Saved data entries:
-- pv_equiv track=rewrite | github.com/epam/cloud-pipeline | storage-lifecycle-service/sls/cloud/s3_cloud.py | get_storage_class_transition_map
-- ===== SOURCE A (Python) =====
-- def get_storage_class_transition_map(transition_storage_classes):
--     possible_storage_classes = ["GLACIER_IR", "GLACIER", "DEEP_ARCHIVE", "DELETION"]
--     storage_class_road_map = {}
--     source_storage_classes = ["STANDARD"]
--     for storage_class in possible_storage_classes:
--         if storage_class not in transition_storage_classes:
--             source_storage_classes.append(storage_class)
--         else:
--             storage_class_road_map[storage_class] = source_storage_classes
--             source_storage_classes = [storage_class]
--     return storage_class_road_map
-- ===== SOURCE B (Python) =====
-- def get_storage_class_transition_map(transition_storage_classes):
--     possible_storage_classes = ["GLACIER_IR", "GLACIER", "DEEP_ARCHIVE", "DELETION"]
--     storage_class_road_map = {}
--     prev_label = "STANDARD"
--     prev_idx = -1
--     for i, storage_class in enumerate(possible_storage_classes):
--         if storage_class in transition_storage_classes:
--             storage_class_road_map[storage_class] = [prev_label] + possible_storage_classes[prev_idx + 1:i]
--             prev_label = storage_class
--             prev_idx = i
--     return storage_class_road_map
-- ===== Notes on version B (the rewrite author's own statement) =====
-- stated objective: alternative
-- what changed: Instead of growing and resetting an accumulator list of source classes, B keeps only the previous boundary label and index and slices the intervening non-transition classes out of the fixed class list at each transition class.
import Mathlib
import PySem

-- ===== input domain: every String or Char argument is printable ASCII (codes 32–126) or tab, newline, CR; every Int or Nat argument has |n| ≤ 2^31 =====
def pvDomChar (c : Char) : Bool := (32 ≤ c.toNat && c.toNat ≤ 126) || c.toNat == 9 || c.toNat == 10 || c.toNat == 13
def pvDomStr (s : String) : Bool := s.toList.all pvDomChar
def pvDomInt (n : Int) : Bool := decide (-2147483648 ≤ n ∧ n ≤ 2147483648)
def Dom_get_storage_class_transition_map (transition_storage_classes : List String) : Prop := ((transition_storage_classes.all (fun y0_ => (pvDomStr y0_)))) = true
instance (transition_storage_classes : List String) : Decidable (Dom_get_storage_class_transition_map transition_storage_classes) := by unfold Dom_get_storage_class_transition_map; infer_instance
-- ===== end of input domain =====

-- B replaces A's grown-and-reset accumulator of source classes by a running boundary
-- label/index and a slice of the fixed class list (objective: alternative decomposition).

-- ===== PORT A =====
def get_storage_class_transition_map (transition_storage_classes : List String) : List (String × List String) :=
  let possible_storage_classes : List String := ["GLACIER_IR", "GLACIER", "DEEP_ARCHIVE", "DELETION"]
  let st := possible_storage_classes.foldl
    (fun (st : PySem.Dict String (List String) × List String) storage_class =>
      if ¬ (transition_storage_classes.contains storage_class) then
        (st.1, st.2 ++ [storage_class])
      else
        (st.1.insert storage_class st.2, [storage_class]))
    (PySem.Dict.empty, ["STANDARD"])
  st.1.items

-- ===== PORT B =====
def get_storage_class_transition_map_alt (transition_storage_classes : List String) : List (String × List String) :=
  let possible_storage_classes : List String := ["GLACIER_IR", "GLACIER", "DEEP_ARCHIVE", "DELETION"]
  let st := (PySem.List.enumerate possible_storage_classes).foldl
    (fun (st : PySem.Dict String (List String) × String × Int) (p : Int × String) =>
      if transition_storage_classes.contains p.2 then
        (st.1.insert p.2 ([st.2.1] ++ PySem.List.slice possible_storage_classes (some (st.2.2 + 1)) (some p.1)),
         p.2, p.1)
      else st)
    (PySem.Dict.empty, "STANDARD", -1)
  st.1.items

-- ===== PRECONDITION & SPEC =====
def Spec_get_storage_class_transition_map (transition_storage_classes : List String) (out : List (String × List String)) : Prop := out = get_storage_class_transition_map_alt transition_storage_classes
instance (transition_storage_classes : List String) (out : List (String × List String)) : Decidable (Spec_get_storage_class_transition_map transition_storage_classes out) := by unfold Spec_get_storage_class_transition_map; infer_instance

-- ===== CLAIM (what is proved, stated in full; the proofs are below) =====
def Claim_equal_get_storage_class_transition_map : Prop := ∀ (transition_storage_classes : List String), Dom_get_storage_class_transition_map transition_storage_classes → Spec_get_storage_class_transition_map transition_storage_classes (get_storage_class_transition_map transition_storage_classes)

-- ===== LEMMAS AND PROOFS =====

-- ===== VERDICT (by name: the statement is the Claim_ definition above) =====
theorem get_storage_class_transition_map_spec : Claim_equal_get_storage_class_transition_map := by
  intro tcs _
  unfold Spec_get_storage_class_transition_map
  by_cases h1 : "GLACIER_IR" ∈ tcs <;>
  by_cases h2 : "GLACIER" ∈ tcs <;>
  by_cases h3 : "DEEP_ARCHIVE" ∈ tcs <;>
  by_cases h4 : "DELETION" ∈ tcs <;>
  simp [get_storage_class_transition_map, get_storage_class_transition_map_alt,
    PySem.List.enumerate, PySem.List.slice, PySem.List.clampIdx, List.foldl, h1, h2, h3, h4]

§ **EXERCISE**:
Would you print, exactly as written, every line above from the one holding "storage_class_road_map[storage_class] = source_storage_classes" through the one holding "-- stated objective: alternative", with both included and no other lines?

§ **ANSWER SPACE**:
--             storage_class_road_map[storage_class] = source_storage_classes
--             source_storage_classes = [storage_class]
--     return storage_class_road_map
-- ===== SOURCE B (Python) =====
-- def get_storage_class_transition_map(transition_storage_classes):
--     possible_storage_classes = ["GLACIER_IR", "GLACIER", "DEEP_ARCHIVE", "DELETION"]
--     storage_class_road_map = {}
--     prev_label = "STANDARD"
--     prev_idx = -1
--     for i, storage_class in enumerate(possible_storage_classes):
--         if storage_class in transition_storage_classes:
--             storage_class_road_map[storage_class] = [prev_label] + possible_storage_classes[prev_idx + 1:i]
--             prev_label = storage_class
--             prev_idx = i
--     return storage_class_road_map
-- ===== Notes on version B (the rewrite author's own statement) =====
-- stated objective: alternative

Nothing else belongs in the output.